INPUT section start

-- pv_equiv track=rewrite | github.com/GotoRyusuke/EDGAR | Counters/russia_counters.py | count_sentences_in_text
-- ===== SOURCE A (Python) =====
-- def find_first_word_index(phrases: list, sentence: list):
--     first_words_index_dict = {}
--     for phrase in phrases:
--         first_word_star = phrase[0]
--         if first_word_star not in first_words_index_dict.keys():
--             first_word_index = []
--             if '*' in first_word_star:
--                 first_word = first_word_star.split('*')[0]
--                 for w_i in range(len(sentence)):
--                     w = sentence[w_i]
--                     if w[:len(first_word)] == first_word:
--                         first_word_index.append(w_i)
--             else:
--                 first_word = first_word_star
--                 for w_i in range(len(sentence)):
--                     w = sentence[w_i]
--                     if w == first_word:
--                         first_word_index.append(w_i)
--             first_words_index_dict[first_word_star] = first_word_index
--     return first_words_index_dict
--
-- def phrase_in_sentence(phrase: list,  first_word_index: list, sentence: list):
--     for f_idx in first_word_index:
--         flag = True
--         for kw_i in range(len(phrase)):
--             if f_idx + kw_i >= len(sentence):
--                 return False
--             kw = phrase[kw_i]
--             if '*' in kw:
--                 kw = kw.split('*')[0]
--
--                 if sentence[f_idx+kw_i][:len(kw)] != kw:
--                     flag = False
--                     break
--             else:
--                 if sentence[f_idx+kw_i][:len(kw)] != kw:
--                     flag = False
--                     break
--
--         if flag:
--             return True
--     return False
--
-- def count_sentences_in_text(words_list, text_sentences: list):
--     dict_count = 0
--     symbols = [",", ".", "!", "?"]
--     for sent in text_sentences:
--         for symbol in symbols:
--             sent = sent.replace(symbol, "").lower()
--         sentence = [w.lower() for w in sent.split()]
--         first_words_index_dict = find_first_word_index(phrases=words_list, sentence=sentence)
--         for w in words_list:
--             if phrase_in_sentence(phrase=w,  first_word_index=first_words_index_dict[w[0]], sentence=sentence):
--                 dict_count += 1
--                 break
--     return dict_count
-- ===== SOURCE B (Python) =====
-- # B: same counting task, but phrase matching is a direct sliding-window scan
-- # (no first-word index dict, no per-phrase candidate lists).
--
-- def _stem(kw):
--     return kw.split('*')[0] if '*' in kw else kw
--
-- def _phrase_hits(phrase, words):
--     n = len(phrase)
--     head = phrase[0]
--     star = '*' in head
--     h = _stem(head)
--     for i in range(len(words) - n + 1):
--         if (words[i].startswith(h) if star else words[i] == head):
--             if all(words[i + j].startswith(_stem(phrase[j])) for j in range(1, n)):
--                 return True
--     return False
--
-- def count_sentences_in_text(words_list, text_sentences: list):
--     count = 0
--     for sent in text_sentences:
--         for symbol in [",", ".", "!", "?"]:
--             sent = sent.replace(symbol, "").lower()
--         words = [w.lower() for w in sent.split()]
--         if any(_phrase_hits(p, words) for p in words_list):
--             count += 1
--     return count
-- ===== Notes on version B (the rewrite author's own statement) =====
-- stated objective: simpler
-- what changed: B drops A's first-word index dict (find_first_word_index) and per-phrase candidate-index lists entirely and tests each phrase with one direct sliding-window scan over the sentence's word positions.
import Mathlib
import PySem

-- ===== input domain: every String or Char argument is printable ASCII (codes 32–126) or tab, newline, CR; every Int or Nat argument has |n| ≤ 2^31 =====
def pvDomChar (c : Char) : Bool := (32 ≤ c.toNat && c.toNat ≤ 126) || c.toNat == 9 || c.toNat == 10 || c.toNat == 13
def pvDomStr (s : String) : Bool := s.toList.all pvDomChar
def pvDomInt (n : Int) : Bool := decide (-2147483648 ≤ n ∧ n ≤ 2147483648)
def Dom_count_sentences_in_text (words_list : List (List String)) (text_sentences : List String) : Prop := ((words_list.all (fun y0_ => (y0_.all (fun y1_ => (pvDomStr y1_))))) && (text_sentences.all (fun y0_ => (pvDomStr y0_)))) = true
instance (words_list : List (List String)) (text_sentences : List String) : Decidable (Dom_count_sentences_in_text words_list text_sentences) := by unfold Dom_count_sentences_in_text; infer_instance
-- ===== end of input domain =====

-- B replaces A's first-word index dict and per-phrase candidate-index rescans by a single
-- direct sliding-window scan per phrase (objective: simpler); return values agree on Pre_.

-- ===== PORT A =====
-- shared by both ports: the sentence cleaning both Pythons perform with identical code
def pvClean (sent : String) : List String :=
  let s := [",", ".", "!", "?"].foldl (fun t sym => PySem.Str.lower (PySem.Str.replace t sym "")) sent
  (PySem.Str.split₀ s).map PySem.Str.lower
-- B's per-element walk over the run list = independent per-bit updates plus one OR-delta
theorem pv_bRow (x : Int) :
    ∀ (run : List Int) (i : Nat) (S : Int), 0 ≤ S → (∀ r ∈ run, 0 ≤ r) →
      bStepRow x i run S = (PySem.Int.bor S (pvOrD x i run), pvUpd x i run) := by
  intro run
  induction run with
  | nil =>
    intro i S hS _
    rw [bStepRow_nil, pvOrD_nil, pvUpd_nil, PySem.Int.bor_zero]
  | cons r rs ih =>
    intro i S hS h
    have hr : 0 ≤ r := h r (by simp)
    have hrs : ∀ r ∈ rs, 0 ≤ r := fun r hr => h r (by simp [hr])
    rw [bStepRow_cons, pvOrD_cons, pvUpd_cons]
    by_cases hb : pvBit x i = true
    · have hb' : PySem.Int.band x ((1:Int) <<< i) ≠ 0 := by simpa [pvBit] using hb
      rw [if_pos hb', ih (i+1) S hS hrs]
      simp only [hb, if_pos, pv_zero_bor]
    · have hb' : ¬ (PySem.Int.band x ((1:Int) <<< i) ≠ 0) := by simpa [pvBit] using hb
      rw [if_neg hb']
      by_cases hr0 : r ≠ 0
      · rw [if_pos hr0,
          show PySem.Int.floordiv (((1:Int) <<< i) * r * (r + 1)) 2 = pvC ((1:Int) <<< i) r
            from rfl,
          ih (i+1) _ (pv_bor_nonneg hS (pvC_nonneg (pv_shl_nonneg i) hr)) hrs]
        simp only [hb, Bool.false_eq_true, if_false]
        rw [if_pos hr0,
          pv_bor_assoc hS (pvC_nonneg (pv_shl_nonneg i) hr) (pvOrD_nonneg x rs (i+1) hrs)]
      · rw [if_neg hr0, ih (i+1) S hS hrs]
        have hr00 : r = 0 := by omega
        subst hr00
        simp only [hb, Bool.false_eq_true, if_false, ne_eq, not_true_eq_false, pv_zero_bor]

INPUT section end
INPUT section start

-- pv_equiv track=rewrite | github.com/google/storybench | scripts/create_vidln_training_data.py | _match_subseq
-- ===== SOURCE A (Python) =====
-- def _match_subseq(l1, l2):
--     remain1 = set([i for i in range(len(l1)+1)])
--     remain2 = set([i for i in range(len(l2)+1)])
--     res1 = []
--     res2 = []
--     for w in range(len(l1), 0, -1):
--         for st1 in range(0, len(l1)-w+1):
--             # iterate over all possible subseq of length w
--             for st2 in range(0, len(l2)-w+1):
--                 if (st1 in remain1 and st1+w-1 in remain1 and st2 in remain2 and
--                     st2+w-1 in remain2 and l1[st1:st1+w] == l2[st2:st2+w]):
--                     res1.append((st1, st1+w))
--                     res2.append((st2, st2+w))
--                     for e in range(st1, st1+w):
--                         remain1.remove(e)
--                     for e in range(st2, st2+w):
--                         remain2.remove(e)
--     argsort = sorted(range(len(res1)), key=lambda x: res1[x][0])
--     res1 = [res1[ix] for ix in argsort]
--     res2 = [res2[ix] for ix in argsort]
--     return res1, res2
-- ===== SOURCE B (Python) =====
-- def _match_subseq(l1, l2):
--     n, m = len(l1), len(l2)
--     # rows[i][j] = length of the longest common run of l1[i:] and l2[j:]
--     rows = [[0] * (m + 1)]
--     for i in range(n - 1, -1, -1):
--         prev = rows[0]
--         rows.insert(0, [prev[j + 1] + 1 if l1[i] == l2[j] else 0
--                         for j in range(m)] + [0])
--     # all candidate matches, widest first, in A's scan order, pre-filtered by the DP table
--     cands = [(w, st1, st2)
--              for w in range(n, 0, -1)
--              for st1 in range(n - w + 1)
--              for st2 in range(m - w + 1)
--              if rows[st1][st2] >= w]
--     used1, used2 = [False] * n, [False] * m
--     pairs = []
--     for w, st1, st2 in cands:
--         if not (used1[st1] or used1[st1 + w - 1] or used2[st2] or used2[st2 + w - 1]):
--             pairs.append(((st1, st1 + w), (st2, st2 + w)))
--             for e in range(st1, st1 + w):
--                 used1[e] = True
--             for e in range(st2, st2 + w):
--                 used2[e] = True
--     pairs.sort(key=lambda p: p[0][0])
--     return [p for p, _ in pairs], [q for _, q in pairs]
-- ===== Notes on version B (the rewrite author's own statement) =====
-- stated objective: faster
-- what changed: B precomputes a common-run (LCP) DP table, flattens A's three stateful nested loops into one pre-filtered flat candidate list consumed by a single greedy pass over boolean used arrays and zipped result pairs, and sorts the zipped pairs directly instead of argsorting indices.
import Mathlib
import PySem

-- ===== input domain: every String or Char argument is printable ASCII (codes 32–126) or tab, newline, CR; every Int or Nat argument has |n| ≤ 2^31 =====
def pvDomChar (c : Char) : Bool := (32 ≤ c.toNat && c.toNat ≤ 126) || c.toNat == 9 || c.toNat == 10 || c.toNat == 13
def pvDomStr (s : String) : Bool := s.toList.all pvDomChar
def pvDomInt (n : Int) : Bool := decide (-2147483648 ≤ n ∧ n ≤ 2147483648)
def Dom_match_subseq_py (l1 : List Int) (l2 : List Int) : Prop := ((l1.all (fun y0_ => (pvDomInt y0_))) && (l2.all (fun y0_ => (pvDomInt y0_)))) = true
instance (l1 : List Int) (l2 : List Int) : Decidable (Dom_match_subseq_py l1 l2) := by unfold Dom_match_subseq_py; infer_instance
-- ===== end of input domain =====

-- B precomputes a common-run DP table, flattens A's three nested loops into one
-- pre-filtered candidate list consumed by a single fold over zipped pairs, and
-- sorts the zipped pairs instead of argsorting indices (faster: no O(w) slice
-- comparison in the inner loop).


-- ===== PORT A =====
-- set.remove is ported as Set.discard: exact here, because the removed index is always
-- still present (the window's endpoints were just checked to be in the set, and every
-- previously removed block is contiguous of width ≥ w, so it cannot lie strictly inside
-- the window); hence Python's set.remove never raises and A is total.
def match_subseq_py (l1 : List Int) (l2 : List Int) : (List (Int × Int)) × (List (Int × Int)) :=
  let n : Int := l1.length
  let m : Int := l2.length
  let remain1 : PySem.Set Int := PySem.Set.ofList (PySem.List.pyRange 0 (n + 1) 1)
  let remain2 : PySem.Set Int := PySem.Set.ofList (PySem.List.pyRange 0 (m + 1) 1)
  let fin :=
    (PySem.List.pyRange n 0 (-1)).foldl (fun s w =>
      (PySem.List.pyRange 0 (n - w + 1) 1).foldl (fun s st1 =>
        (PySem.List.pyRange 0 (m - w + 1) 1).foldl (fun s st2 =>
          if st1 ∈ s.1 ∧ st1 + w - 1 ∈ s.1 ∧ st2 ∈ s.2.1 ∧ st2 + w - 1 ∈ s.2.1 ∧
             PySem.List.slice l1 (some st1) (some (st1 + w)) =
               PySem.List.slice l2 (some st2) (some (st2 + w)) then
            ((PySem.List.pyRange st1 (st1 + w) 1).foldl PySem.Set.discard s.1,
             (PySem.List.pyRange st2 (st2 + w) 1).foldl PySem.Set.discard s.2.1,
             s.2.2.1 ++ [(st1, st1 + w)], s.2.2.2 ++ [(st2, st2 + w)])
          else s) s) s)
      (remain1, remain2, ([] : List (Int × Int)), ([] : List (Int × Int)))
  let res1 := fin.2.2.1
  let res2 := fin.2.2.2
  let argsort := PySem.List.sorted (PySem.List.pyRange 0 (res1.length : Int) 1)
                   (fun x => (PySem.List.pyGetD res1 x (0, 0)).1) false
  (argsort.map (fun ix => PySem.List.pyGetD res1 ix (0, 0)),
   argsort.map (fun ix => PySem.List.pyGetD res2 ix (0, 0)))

INPUT section end
INPUT section start

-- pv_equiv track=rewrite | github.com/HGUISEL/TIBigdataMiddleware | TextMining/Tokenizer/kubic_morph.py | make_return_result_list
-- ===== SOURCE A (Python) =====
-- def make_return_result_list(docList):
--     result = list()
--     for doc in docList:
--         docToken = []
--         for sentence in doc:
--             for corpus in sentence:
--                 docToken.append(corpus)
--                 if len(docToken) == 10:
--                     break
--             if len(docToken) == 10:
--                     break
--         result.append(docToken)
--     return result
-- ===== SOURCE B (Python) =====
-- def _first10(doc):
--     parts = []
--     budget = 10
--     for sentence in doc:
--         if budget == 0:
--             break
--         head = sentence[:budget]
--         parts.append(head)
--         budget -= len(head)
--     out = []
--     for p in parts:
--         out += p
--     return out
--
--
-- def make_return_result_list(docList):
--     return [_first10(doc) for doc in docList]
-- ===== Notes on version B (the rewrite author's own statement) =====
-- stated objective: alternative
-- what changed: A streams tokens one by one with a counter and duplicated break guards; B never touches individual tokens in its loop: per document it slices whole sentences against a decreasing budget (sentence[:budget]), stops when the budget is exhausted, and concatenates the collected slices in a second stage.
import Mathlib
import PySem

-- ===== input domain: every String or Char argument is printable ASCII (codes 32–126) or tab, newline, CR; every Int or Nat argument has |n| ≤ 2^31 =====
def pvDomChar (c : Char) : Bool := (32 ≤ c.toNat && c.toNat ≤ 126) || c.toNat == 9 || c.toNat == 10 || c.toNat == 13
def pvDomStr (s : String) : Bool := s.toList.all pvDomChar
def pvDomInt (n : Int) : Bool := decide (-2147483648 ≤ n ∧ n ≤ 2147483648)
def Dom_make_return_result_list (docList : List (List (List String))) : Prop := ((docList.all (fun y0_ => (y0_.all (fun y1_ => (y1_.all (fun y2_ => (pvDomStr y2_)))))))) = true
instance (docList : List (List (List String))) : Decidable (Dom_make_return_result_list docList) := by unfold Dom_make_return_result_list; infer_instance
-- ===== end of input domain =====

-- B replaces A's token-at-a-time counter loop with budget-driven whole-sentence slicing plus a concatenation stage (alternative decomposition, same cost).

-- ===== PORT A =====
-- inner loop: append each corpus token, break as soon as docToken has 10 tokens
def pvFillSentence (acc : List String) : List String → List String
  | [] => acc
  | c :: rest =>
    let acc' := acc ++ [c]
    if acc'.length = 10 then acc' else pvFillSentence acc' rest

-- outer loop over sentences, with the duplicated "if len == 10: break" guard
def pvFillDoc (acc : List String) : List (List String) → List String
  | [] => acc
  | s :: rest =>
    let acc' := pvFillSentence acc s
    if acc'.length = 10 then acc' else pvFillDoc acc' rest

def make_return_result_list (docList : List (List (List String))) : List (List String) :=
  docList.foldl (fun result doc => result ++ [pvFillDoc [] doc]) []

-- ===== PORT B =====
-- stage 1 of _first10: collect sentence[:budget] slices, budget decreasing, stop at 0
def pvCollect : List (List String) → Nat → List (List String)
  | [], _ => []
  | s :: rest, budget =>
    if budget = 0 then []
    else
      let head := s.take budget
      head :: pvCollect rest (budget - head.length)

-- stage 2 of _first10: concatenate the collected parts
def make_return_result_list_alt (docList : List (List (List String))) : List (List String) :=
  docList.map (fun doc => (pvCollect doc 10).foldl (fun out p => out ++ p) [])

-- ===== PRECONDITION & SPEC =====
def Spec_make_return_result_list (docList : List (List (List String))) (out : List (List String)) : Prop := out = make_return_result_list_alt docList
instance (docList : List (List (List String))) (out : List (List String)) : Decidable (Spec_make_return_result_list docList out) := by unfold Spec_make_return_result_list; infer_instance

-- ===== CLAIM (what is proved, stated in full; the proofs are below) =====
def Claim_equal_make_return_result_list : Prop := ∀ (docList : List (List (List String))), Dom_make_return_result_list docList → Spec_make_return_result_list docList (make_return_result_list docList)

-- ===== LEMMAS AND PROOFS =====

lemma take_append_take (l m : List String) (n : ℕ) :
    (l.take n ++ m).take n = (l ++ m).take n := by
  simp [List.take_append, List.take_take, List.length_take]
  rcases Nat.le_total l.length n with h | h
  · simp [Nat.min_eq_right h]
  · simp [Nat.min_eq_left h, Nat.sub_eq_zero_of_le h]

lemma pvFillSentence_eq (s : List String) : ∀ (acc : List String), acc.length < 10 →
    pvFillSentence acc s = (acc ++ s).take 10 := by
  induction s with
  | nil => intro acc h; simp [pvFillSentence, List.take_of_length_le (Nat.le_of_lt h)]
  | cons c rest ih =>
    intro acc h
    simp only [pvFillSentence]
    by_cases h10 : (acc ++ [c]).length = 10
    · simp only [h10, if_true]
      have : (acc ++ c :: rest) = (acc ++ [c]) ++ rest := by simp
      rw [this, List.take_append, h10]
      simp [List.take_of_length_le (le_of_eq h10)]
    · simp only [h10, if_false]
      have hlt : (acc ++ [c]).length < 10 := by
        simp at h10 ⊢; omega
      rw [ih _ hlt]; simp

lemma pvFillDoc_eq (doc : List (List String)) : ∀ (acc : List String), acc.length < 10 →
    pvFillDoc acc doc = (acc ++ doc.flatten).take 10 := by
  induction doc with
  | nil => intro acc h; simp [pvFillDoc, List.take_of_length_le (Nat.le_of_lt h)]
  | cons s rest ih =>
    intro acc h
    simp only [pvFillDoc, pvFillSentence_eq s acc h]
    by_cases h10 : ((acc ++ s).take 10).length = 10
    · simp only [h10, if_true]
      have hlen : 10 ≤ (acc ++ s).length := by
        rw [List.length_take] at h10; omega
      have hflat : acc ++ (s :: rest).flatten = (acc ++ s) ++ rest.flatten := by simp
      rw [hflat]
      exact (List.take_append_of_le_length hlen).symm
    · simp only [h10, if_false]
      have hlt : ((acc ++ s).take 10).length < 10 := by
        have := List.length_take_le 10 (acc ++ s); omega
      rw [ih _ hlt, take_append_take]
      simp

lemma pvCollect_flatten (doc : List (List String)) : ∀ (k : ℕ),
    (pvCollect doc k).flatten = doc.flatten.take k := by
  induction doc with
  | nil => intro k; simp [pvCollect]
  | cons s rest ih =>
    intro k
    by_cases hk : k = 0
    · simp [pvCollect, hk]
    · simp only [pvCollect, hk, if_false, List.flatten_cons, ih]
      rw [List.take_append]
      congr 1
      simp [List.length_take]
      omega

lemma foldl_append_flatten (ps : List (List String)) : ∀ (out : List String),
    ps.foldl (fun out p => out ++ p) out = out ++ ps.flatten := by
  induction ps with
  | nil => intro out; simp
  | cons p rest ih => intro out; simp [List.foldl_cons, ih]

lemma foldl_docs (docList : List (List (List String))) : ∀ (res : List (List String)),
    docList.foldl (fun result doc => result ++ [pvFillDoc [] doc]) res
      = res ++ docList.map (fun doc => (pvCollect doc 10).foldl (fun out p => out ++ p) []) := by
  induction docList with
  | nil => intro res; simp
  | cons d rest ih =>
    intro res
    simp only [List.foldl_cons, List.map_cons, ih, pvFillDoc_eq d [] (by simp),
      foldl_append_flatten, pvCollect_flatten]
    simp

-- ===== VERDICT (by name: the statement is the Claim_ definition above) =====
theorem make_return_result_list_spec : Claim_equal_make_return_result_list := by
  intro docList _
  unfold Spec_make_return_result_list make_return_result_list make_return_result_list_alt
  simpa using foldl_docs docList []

INPUT section end

> _WORK TASK_:
Answer with one number only: how many lines of the entries above include the word "three"?

> _TASK RESPONSE_:
2